In these cases, we would stimulate the nerve or the ear preoperatively by
anesthetizing the ear and then through the ear drum place an electrode onto the
inner ear to determine if the patient could hear the sound. If they can perceive
it as hearing, then the nerve may be okay to implant that patient because they
can perceive sound.
Do you ever put the implants in both ears?
We have an FDA study in which we have implanted 10 patients with a
device in each ear at the same time. These patients do better in localizing where
sound is coming from in a crowded room and they do a little better in a noisy
environment compared to a single implant. There have been no problems with
implants in both ears and this has only been done in adults.
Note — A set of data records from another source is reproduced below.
-- pv_equiv track=rewrite | github.com/pm4py/pm4py-core | pm4py/algo/inductive/versions/dfg_only.py | checkParallelCutCouple
-- ===== SOURCE A (Python) =====
-- def checkParallelCutCouple(firstNegatedComponent, secondNegatedComponent, origPairs):
--     """
--     Check parallel cut couple
--
--     Parameters
--     ----------
--     firstNegatedComponent
--         First negated component
--     secondNegatedComponent
--         Second negated component
--     originalPairs
--         Original pairs of activities
--     """
--     z = 0
--     while z < len(firstNegatedComponent):
--         k = 0
--         while k < len(secondNegatedComponent):
--             pair1ToCheck = (firstNegatedComponent[z], secondNegatedComponent[k])
--             pair1CheckResult = pair1ToCheck in origPairs
--             pair2ToCheck = (secondNegatedComponent[k], firstNegatedComponent[z])
--             pair2CheckResult = pair2ToCheck in origPairs
--             pairCheckResult = (pair1CheckResult and pair2CheckResult)
--             if not pairCheckResult:
--                 return False
--             else:
--                 pass
--             k = k + 1
--         z = z + 1
--     return True
-- ===== SOURCE B (Python) =====
-- def checkParallelCutCouple(firstNegatedComponent, secondNegatedComponent, origPairs):
--     origSet = set(origPairs)
--     both = {}
--     for (x, y) in origSet:
--         if (y, x) in origSet:
--             both.setdefault(x, set()).add(y)
--     neededTargets = set(secondNegatedComponent)
--     return all(neededTargets <= both.get(a, set()) for a in firstNegatedComponent)
-- ===== Notes on version B (the rewrite author's own statement) =====
-- stated objective: alternative
-- what changed: Replaces the index-driven nested while loops scanning origPairs with a one-pass symmetric-neighbour index (a dict of sets built from set(origPairs)) followed by subset tests; it trades A's per-pair list scans for an index built once.
import Mathlib
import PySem

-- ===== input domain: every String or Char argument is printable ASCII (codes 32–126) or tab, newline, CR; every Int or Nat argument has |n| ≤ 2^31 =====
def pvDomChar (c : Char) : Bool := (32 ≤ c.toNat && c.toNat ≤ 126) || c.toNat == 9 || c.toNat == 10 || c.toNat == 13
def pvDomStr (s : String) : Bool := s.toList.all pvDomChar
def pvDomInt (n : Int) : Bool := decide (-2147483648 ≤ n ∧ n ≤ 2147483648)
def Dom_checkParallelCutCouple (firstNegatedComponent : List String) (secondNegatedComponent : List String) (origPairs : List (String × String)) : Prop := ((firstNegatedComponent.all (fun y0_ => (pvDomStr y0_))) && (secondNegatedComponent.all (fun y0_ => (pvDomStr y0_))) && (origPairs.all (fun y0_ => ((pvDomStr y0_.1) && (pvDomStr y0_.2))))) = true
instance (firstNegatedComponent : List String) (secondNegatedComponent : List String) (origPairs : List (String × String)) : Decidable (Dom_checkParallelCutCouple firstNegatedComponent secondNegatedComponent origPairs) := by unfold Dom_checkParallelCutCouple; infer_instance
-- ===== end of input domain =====

-- B replaces A's nested index loops scanning origPairs with a one-pass symmetric-neighbour index over set(origPairs) plus subset tests (return value equivalence proved below).


-- ===== PORT A =====
-- inner while loop over secondNegatedComponent (structural recursion over the list A indexes with k)
def pvCheckInnerA (x : String) (second : List String) (origPairs : List (String × String)) : Bool :=
  match second with
  | [] => true
  | y :: rest =>
    let pair1CheckResult := origPairs.contains (x, y)
    let pair2CheckResult := origPairs.contains (y, x)
    let pairCheckResult := pair1CheckResult && pair2CheckResult
    if !pairCheckResult then false
    else pvCheckInnerA x rest origPairs

def checkParallelCutCouple (firstNegatedComponent : List String) (secondNegatedComponent : List String) (origPairs : List (String × String)) : Bool :=
  match firstNegatedComponent with
  | [] => true
  | x :: rest =>
    if pvCheckInnerA x secondNegatedComponent origPairs = false then false
    else checkParallelCutCouple rest secondNegatedComponent origPairs

-- ===== PORT B =====
def checkParallelCutCouple_alt (firstNegatedComponent : List String) (secondNegatedComponent : List String) (origPairs : List (String × String)) : Bool :=
  let origSet : PySem.Set (String × String) := PySem.Set.ofList origPairs
  let both : PySem.Dict String (PySem.Set String) :=
    origSet.foldl (fun d p =>
      if origSet.contains (p.2, p.1) then
        PySem.Dict.modify d p.1 PySem.Set.empty (fun t => PySem.Set.add t p.2)
      else d) PySem.Dict.empty
  let neededTargets : PySem.Set String := PySem.Set.ofList secondNegatedComponent
  firstNegatedComponent.all (fun a =>
    PySem.Set.issubset neededTargets (PySem.Dict.getD both a PySem.Set.empty))

-- ===== PRECONDITION & SPEC =====

def Spec_checkParallelCutCouple (firstNegatedComponent : List String) (secondNegatedComponent : List String) (origPairs : List (String × String)) (out : Bool) : Prop := out = checkParallelCutCouple_alt firstNegatedComponent secondNegatedComponent origPairs
instance (firstNegatedComponent : List String) (secondNegatedComponent : List String) (origPairs : List (String × String)) (out : Bool) : Decidable (Spec_checkParallelCutCouple firstNegatedComponent secondNegatedComponent origPairs out) := by unfold Spec_checkParallelCutCouple; infer_instance

-- ===== CLAIM (what is proved, stated in full; the proofs are below) =====
def Claim_equal_checkParallelCutCouple : Prop := ∀ (firstNegatedComponent : List String) (secondNegatedComponent : List String) (origPairs : List (String × String)), Dom_checkParallelCutCouple firstNegatedComponent secondNegatedComponent origPairs → Spec_checkParallelCutCouple firstNegatedComponent secondNegatedComponent origPairs (checkParallelCutCouple firstNegatedComponent secondNegatedComponent origPairs)

-- ===== LEMMAS AND PROOFS =====

lemma pvA_inner_iff (x : String) (s : List String) (o : List (String × String)) :
    pvCheckInnerA x s o = true ↔ ∀ b ∈ s, (x, b) ∈ o ∧ (b, x) ∈ o := by
  induction s with
  | nil => simp [pvCheckInnerA]
  | cons y rest ih =>
    simp only [pvCheckInnerA, List.mem_cons]
    by_cases h1 : (x, y) ∈ o <;> by_cases h2 : (y, x) ∈ o <;>
      simp [h1, h2, ih]

lemma pvA_iff (f s : List String) (o : List (String × String)) :
    checkParallelCutCouple f s o = true ↔ ∀ a ∈ f, ∀ b ∈ s, (a, b) ∈ o ∧ (b, a) ∈ o := by
  induction f with
  | nil => simp [checkParallelCutCouple]
  | cons x rest ih =>
    simp only [checkParallelCutCouple, List.mem_cons]
    by_cases h : pvCheckInnerA x s o = true
    · have := (pvA_inner_iff x s o).mp h
      simp [h, ih]
      exact fun _ => this
    · have hf : pvCheckInnerA x s o = false := by revert h; cases pvCheckInnerA x s o <;> simp
      simp [hf]
      intro hall
      exact absurd ((pvA_inner_iff x s o).mpr hall) h

lemma pvMem_both (oset : PySem.Set (String × String)) (l : List (String × String))
    (d : PySem.Dict String (PySem.Set String)) (a x : String) :
    x ∈ PySem.Dict.getD
      (l.foldl (fun d p =>
        if oset.contains (p.2, p.1) then
          PySem.Dict.modify d p.1 PySem.Set.empty (fun t => PySem.Set.add t p.2)
        else d) d) a PySem.Set.empty
    ↔ x ∈ PySem.Dict.getD d a PySem.Set.empty ∨ ((a, x) ∈ l ∧ (x, a) ∈ oset) := by
  induction l generalizing d with
  | nil => simp
  | cons p l ih =>
    obtain ⟨px, py⟩ := p
    simp only [List.foldl_cons, ih, List.mem_cons]
    by_cases hc : (py, px) ∈ oset
    · have hc' : oset.contains (py, px) = true := by simpa using hc
      simp only [hc', if_true]
      rw [PySem.Dict.getD_modify]
      by_cases ha : a = px
      · subst ha
        simp only [if_true, PySem.Set.mem_add, Prod.mk.injEq]
        constructor
        · rintro ((h | h) | h)
          · exact Or.inl h
          · subst h; exact Or.inr ⟨Or.inl ⟨trivial, rfl⟩, hc⟩
          · exact Or.inr ⟨Or.inr h.1, h.2⟩
        · rintro (h | ⟨(⟨_, h⟩ | h), h2⟩)
          · exact Or.inl (Or.inl h)
          · subst h; exact Or.inl (Or.inr rfl)
          · exact Or.inr ⟨h, h2⟩
      · simp only [if_neg ha, Prod.mk.injEq]
        constructor
        · rintro (h | h)
          · exact Or.inl h
          · exact Or.inr ⟨Or.inr h.1, h.2⟩
        · rintro (h | ⟨(⟨h1, _⟩ | h), h2⟩)
          · exact Or.inl h
          · exact absurd h1 ha
          · exact Or.inr ⟨h, h2⟩
    · have hc' : oset.contains (py, px) = false := by simpa using hc
      simp only [hc', Bool.false_eq_true, if_false, Prod.mk.injEq]
      constructor
      · rintro (h | h)
        · exact Or.inl h
        · exact Or.inr ⟨Or.inr h.1, h.2⟩
      · rintro (h | ⟨(⟨h1, h2⟩ | h), h2'⟩)
        · exact Or.inl h
        · subst h1; subst h2; exact absurd h2' hc
        · exact Or.inr ⟨h, h2'⟩

lemma pvB_iff (f s : List String) (o : List (String × String)) :
    checkParallelCutCouple_alt f s o = true ↔ ∀ a ∈ f, ∀ b ∈ s, (a, b) ∈ o ∧ (b, a) ∈ o := by
  unfold checkParallelCutCouple_alt
  simp only [List.all_eq_true, PySem.Set.issubset_iff]
  constructor
  · intro h a ha b hb
    have hx := h a ha b ((PySem.Set.mem_ofList _ _).mpr hb)
    rw [pvMem_both] at hx
    rcases hx with hx | hx
    · simp at hx
    · exact ⟨(PySem.Set.mem_ofList _ _).mp hx.1, (PySem.Set.mem_ofList _ _).mp hx.2⟩
  · intro h a ha b hb
    have hb' := (PySem.Set.mem_ofList _ _).mp hb
    rw [pvMem_both]
    exact Or.inr ⟨(PySem.Set.mem_ofList _ _).mpr (h a ha b hb').1,
      (PySem.Set.mem_ofList _ _).mpr (h a ha b hb').2⟩

-- ===== VERDICT (by name: the statement is the Claim_ definition above) =====
theorem checkParallelCutCouple_spec : Claim_equal_checkParallelCutCouple := by
  intro f s o _
  unfold Spec_checkParallelCutCouple
  have := (pvA_iff f s o).trans (pvB_iff f s o).symm
  revert this
  cases checkParallelCutCouple f s o <;> cases checkParallelCutCouple_alt f s o <;> simp
def steady_check_alt (nodes : List Int) (adj : List (List Int)) : Bool :=
  let n := adj.length
  let groups := (List.range n).foldl
    (fun d i =>
      let v := nodes.getD i 0
      if v = 0 then d else d.modify v [] (· ++ [i]))
    (PySem.Dict.empty : PySem.Dict Int (List Nat))
  let sums := groups.items.foldl
    (fun sums p =>
      let block := p.2.foldl
        (fun block i => (block.zip (adj.getD i [])).map (fun q => q.1 + q.2))
        (List.replicate n (0 : Int))
      (sums.zip block).map (fun q => q.1 + p.1 * q.2))
    (List.replicate n (0 : Int))
  checkLoop nodes (PySem.List.enumerate sums 0)

-- ===== PRECONDITION & SPEC =====
-- Pre_ excludes exactly the inputs on which A raises IndexError: fewer nodes than adjacency
-- rows, or some adjacency row shorter than the number of rows (adj[i][pos] out of range).
def Pre_steady_check (nodes : List Int) (adj : List (List Int)) : Prop :=
  adj.length ≤ nodes.length ∧ ∀ row ∈ adj, adj.length ≤ row.length
instance (nodes : List Int) (adj : List (List Int)) : Decidable (Pre_steady_check nodes adj) := by
  unfold Pre_steady_check; infer_instance

def pvWitness_steady_check : List Int × List (List Int) := ([1, -1], [[0, 1], [1, 0]])

def Spec_steady_check (nodes : List Int) (adj : List (List Int)) (out : Bool) : Prop := out = steady_check_alt nodes adj
instance (nodes : List Int) (adj : List (List Int)) (out : Bool) : Decidable (Spec_steady_check nodes adj out) := by unfold Spec_steady_check; infer_instance

-- ===== CLAIM (what is proved, stated in full; the proofs are below) =====
def Claim_equal_steady_check : Prop := ∀ (nodes : List Int) (adj : List (List Int)), Dom_steady_check nodes adj → Pre_steady_check nodes adj → Spec_steady_check nodes adj (steady_check nodes adj)

-- ===== LEMMAS AND PROOFS =====

-- sum of column `pos` over the first `m` rows
def colSum (nodes : List Int) (adj : List (List Int)) (m pos : Nat) : Int :=
  ((List.range m).map (fun j => nodes.getD j 0 * (adj.getD j []).getD pos 0)).sum

-- node k is unchanged by the update rule
def Fixed (nodes : List Int) (adj : List (List Int)) (k : Nat) : Prop :=
  (if colSum nodes adj adj.length k > 0 then (1 : Int)
   else if colSum nodes adj adj.length k < 0 then -1
   else nodes.getD k 0) = nodes.getD k 0

-- ---- A side ----

-- A's evolve_ising at its own position computes the update rule on the column sum
lemma evolve_at (nodes : List Int) (adj : List (List Int))
    (hn : adj.length ≤ nodes.length) (k : Nat) (hk : k < adj.length) :
    PySem.List.pyGetD (evolve_ising nodes adj (k : Int)) (k : Int) 0 =
      if colSum nodes adj adj.length k > 0 then 1
      else if colSum nodes adj adj.length k < 0 then -1
      else nodes.getD k 0 := by
  have hkn : k < nodes.length := by omega
  simp only [evolve_ising, PySem.List.pyRange_zero_nat, List.foldl_map,
    PySem.List.foldl_add, PySem.List.pyGetD_natCast, PySem.List.pySetD_natCast, zero_add]
  have hS : ((List.range adj.length).map
      (fun j => nodes.getD j 0 * (adj.getD j []).getD k 0)).sum = colSum nodes adj adj.length k := rfl
  rw [hS]
  split_ifs with h1 h2 <;> simp [hkn]

lemma A_iff (nodes : List Int) (adj : List (List Int)) (hn : adj.length ≤ nodes.length) :
    steady_check nodes adj = true ↔ ∀ k < adj.length, Fixed nodes adj k := by
  simp only [steady_check]
  have hfun : (fun (c : Int) (i : Int) =>
      if PySem.List.pyGetD (evolve_ising nodes adj i) i 0 ≠ PySem.List.pyGetD nodes i 0
      then c + 1 else c)
    = (fun (c : Int) (i : Int) =>
      if (decide (PySem.List.pyGetD (evolve_ising nodes adj i) i 0 ≠ PySem.List.pyGetD nodes i 0)) = true
      then c + 1 else c) := by
    funext c i; simp
  rw [hfun, PySem.List.foldl_count_if]
  have key : List.countP
      (fun i => decide (PySem.List.pyGetD (evolve_ising nodes adj i) i 0 ≠ PySem.List.pyGetD nodes i 0))
      (PySem.List.pyRange 0 (adj.length : Int) 1) = 0 ↔ ∀ k < adj.length, Fixed nodes adj k := by
    rw [List.countP_eq_zero]
    constructor
    · intro h k hk
      have hmem : (k : Int) ∈ PySem.List.pyRange 0 (adj.length : Int) 1 := by
        rw [PySem.List.mem_pyRange_one]; constructor <;> [positivity; exact_mod_cast hk]
      have := h _ hmem
      rw [evolve_at nodes adj hn k hk] at this
      simp only [decide_eq_true_eq, ne_eq, not_not, PySem.List.pyGetD_natCast] at this
      exact this
    · intro h i hi
      rw [PySem.List.mem_pyRange_one] at hi
      obtain ⟨h0, hlt⟩ := hi
      have hk : i.toNat < adj.length := by omega
      have hcast : (i.toNat : Int) = i := Int.toNat_of_nonneg h0
      rw [← hcast, decide_eq_true_eq, evolve_at nodes adj hn i.toNat hk,
        PySem.List.pyGetD_natCast]
      simpa [Fixed] using h i.toNat hk
  rw [zero_add]
  split_ifs with hc
  · simpa using key.mp (by exact_mod_cast hc)
  · simp only [false_iff]
    intro h
    exact hc (by exact_mod_cast key.mpr h)

-- ---- B side ----

-- the grouping loop with its zero-skip equals the same loop over the nonzero-filtered indices
lemma groups_filter (key : Nat → Int) (l : List Nat) (d : PySem.Dict Int (List Nat)) :
    l.foldl (fun d i => if key i = 0 then d else d.modify (key i) [] (· ++ [i])) d
    = (l.filter (fun i => !(key i == 0))).foldl (fun d i => d.modify (key i) [] (· ++ [i])) d := by
  induction l generalizing d with
  | nil => rfl
  | cons a l ih =>
      by_cases h : key a = 0 <;> simp [h, ih]

-- each bucket holds exactly the indices with that (nonzero) spin value, in order
lemma groups_getD (nodes : List Int) (n : Nat) (v : Int) (hv : v ≠ 0) :
    ((List.range n).foldl
      (fun d i => if nodes.getD i 0 = 0 then d else d.modify (nodes.getD i 0) [] (· ++ [i]))
      (PySem.Dict.empty : PySem.Dict Int (List Nat))).getD v []
    = (List.range n).filter (fun i => nodes.getD i 0 == v) := by
  rw [groups_filter (fun i => nodes.getD i 0)]
  have hmap : ((List.range n).filter (fun i => !(nodes.getD i 0 == 0))).foldl
      (fun d i => d.modify (nodes.getD i 0) [] (· ++ [i])) PySem.Dict.empty
    = (((List.range n).filter (fun i => !(nodes.getD i 0 == 0))).map
        (fun i => (nodes.getD i 0, i))).foldl
      (fun d p => d.modify p.1 [] (· ++ [p.2])) PySem.Dict.empty := by
    rw [List.foldl_map]
  rw [hmap, PySem.Dict.getD_foldl_modify_append]
  simp only [PySem.Dict.getD_empty, List.nil_append, List.filter_map, List.filter_filter]
  have hcond : (fun a => ((fun p => (p : Int × Nat).1 == v) ∘ fun i => (nodes.getD i 0, i)) a
      && !(nodes.getD a 0 == 0)) = fun i => nodes.getD i 0 == v := by
    funext i
    show ((nodes.getD i 0 == v) && !(nodes.getD i 0 == 0)) = (nodes.getD i 0 == v)
    generalize nodes.getD i 0 = x
    by_cases h : x = v
    · rw [h]; simp [hv]
    · simp [h]
  rw [hcond]
  have hid : ((fun x => (x : Int × Nat).2) ∘ fun i => (nodes.getD i 0, i)) = id := rfl
  rw [List.map_map, hid, List.map_id]

-- the inner zip-fold adds, per position, the sum of the rows of the given indices
lemma zipfold_spec (adj : List (List Int)) (n : Nat) (l : List Nat)
    (hrows : ∀ i ∈ l, n ≤ (adj.getD i []).length) :
    ∀ init : List Int, init.length = n →
      (l.foldl (fun b i => (b.zip (adj.getD i [])).map (fun q => q.1 + q.2)) init).length = n
      ∧ ∀ pos < n,
        (l.foldl (fun b i => (b.zip (adj.getD i [])).map (fun q => q.1 + q.2)) init).getD pos 0
          = init.getD pos 0 + (l.map (fun i => (adj.getD i []).getD pos 0)).sum := by
  induction l with
  | nil => intro init h; simp [h]
  | cons a l ih =>
      intro init hinit
      have ha : n ≤ (adj.getD a []).length := hrows a (by simp)
      have hlen : ((init.zip (adj.getD a [])).map (fun q => q.1 + q.2)).length = n := by
        rw [List.length_map, List.length_zip, hinit]; omega
      obtain ⟨ihl, ihg⟩ := ih (fun i hi => hrows i (by simp [hi])) _ hlen
      refine ⟨by simpa using ihl, ?_⟩
      intro pos hpos
      rw [List.foldl_cons, ihg pos hpos]
      have hz : ((init.zip (adj.getD a [])).map (fun q => q.1 + q.2)).getD pos 0
          = init.getD pos 0 + (adj.getD a []).getD pos 0 := by
        have h1 : pos < init.length := by omega
        have h2 : pos < (adj.getD a []).length := by omega
        rw [List.getD_eq_getElem _ _ (by rw [hlen]; exact hpos),
          List.getD_eq_getElem _ _ h1, List.getD_eq_getElem _ _ h2]
        simp
      rw [hz]
      simp [add_assoc]

-- the outer combine pass accumulates each bucket's weighted row-sum
lemma outer_spec (adj : List (List Int)) (n : Nat) (items : List (Int × List Nat))
    (hrows : ∀ p ∈ items, ∀ i ∈ p.2, n ≤ (adj.getD i []).length) :
    ∀ init : List Int, init.length = n →
      (items.foldl (fun sums p =>
          (sums.zip (p.2.foldl
            (fun b i => (b.zip (adj.getD i [])).map (fun q => q.1 + q.2))
            (List.replicate n (0 : Int)))).map (fun q => q.1 + p.1 * q.2)) init).length = n
      ∧ ∀ pos < n,
        (items.foldl (fun sums p =>
          (sums.zip (p.2.foldl
            (fun b i => (b.zip (adj.getD i [])).map (fun q => q.1 + q.2))
            (List.replicate n (0 : Int)))).map (fun q => q.1 + p.1 * q.2)) init).getD pos 0
          = init.getD pos 0
            + (items.map (fun p => p.1 * (p.2.map (fun i => (adj.getD i []).getD pos 0)).sum)).sum := by
  induction items with
  | nil => intro init h; simp [h]
  | cons p items ih =>
      intro init hinit
      obtain ⟨bl, bg⟩ := zipfold_spec adj n p.2 (hrows p (by simp)) (List.replicate n 0) (by simp)
      have hlen : ((init.zip (p.2.foldl
            (fun b i => (b.zip (adj.getD i [])).map (fun q => q.1 + q.2))
            (List.replicate n (0 : Int)))).map (fun q => q.1 + p.1 * q.2)).length = n := by
        rw [List.length_map, List.length_zip, hinit, bl]; omega
      obtain ⟨ihl, ihg⟩ := ih (fun q hq => hrows q (by simp [hq])) _ hlen
      refine ⟨by simpa using ihl, ?_⟩
      intro pos hpos
      rw [List.foldl_cons, ihg pos hpos]
      have hz : ((init.zip (p.2.foldl
            (fun b i => (b.zip (adj.getD i [])).map (fun q => q.1 + q.2))
            (List.replicate n (0 : Int)))).map (fun q => q.1 + p.1 * q.2)).getD pos 0
          = init.getD pos 0 + p.1 * (p.2.map (fun i => (adj.getD i []).getD pos 0)).sum := by
        have h1 : pos < init.length := by omega
        have h2 : pos < (p.2.foldl
            (fun b i => (b.zip (adj.getD i [])).map (fun q => q.1 + q.2))
            (List.replicate n (0 : Int))).length := by omega
        rw [List.getD_eq_getElem _ _ (by rw [hlen]; exact hpos),
          List.getD_eq_getElem _ _ h1]
        simp only [List.getElem_map, List.getElem_zip]
        rw [← List.getD_eq_getElem _ (0 : Int) h2, bg pos hpos]
        simp
      rw [hz]
      simp [add_assoc]

-- a sum with at most one matching key
lemma single_sum (K : List Int) (hnd : K.Nodup) (c x : Int) :
    (K.map (fun v => if c = v then v * x else 0)).sum = if c ∈ K then c * x else 0 := by
  induction K with
  | nil => simp
  | cons a K ih =>
      simp only [List.nodup_cons] at hnd
      by_cases h : c = a
      · subst h
        simp [ih hnd.2, hnd.1]
      · simp [h, ih hnd.2]

-- fibre-wise summation: summing buckets weighted by their key recovers the direct sum
lemma fiber_sum (key : Nat → Int) (r : Nat → Int) (K : List Int) (hnd : K.Nodup)
    (h0 : (0 : Int) ∉ K) (l : List Nat) (hcov : ∀ i ∈ l, key i ≠ 0 → key i ∈ K) :
    (K.map (fun v => v * ((l.filter (fun i => key i == v)).map r).sum)).sum
    = (l.map (fun i => key i * r i)).sum := by
  induction l with
  | nil => simp
  | cons a l ih =>
      have hstep : ∀ v : Int,
          v * (((a :: l).filter (fun i => key i == v)).map r).sum
          = (if key a = v then v * r a else 0) + v * ((l.filter (fun i => key i == v)).map r).sum := by
        intro v
        by_cases h : key a = v
        · simp [h]; ring
        · simp [h]
      simp only [hstep]
      rw [PySem.List.sum_map_add_int]
      rw [ih (fun i hi h => hcov i (by simp [hi]) h)]
      have hsingle := single_sum K hnd (key a) (r a)
      by_cases hz : key a = 0
      · have hall : ∀ v ∈ K, (if key a = v then v * r a else 0) = 0 := by
          intro v hv
          have : key a ≠ v := fun he => h0 (hz ▸ he ▸ hv)
          simp [this]
        rw [List.sum_eq_zero (by
          intro x hx; obtain ⟨v, hv, rfl⟩ := List.mem_map.mp hx; exact hall v hv)]
        simp [hz]
      · have hmem : key a ∈ K := hcov a (by simp) hz
        have hone : (K.map (fun v => if key a = v then v * r a else 0)).sum = key a * r a := by
          rw [hsingle]; simp [hmem]
        rw [hone]
        simp

lemma checkLoop_iff (nodes : List Int) (ps : List (Int × Int)) :
    checkLoop nodes ps = true ↔ ∀ p ∈ ps,
      (p.2 > 0 → nodes.getD p.1.toNat 0 = 1) ∧ (p.2 < 0 → nodes.getD p.1.toNat 0 = -1) := by
  induction ps with
  | nil => simp [checkLoop]
  | cons p ps ih =>
      obtain ⟨i, s⟩ := p
      rw [List.forall_mem_cons]
      simp only [checkLoop]
      split_ifs with h1 h2 h3 h4
      · simp only [false_iff]; rintro ⟨⟨ha, _⟩, _⟩; exact h2 (ha h1)
      · rw [ih]; have hx : nodes.getD i.toNat 0 = 1 := not_not.mp h2
        constructor
        · intro h; exact ⟨⟨fun _ => hx, fun hs => absurd h1 (by omega)⟩, h⟩
        · exact fun h => h.2
      · simp only [false_iff]; rintro ⟨⟨_, hb⟩, _⟩; exact h4 (hb h3)
      · rw [ih]; have hx : nodes.getD i.toNat 0 = -1 := not_not.mp h4
        constructor
        · intro h; exact ⟨⟨fun hs => absurd h3 (by omega), fun _ => hx⟩, h⟩
        · exact fun h => h.2
      · rw [ih]
        constructor
        · intro h; exact ⟨⟨fun hs => absurd hs h1, fun hs => absurd hs h3⟩, h⟩
        · exact fun h => h.2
What is the cost of installing an implant to a young child and to an
The cost for an adult or a child would be the same. The cost of the
implant alone is about $25,000 or $26,000. The operating room costs and overnight
stay and surgical fee all add up to around $35,000 with the implant. Then some
places charge for continued follow up and some add that into the initial fee.
This totals somewhere between $35,000 and $40.000, and insurance and Medicare
covers it and in most states Medicaid does cover this.
How can you tell if a young child would be appropriate for an implant, say
a child one year of age?
In young children that cannot respond to regular testing, there are
some new tests that have been developed that can actually determine the level of
hearing at each frequency. This is called Steady State Evoked Potential test
(SSEP). This was developed in Australia, and we have recently been using this new
testing strategy. We feel that we can accurately predict the hearing level at
different frequencies in people who have profound hearing loss. This is an
objective test that is very good. We don't have to rely upon the responses of the
child, and this will help us determine what the thresholds of hearing are at the
different frequencies in young children. It will also help us to fit hearing aids
in young children.
If a child has a severe hearing loss, when should they get a hearing aid?
Whenever a hearing loss is identified, the child should be fitted with
a hearing aid as soon as possible. There are some studies at the University of
Colorado that state that if a child has not received amplification by six months
of age, they will have poorer language skills compared to children amplified
before six months of age. So it is very important to identify hearing loss in
young children early and to get hearing aids on them at 1 or 2 months of age.
There is a universal infant hearing screening program being proposed throughout
the country, and it is very important that we support that to identify hearing
loss as soon as possible and get hearing aids on hearing impaired children. If
there speech and language do not advance, they would be candidates for cochlear
implants at one year of age.
What is the ideal age to implant a young child?
We believe that a one year old identified as being profoundly deaf
would be a very good candidate for a cochlear implant.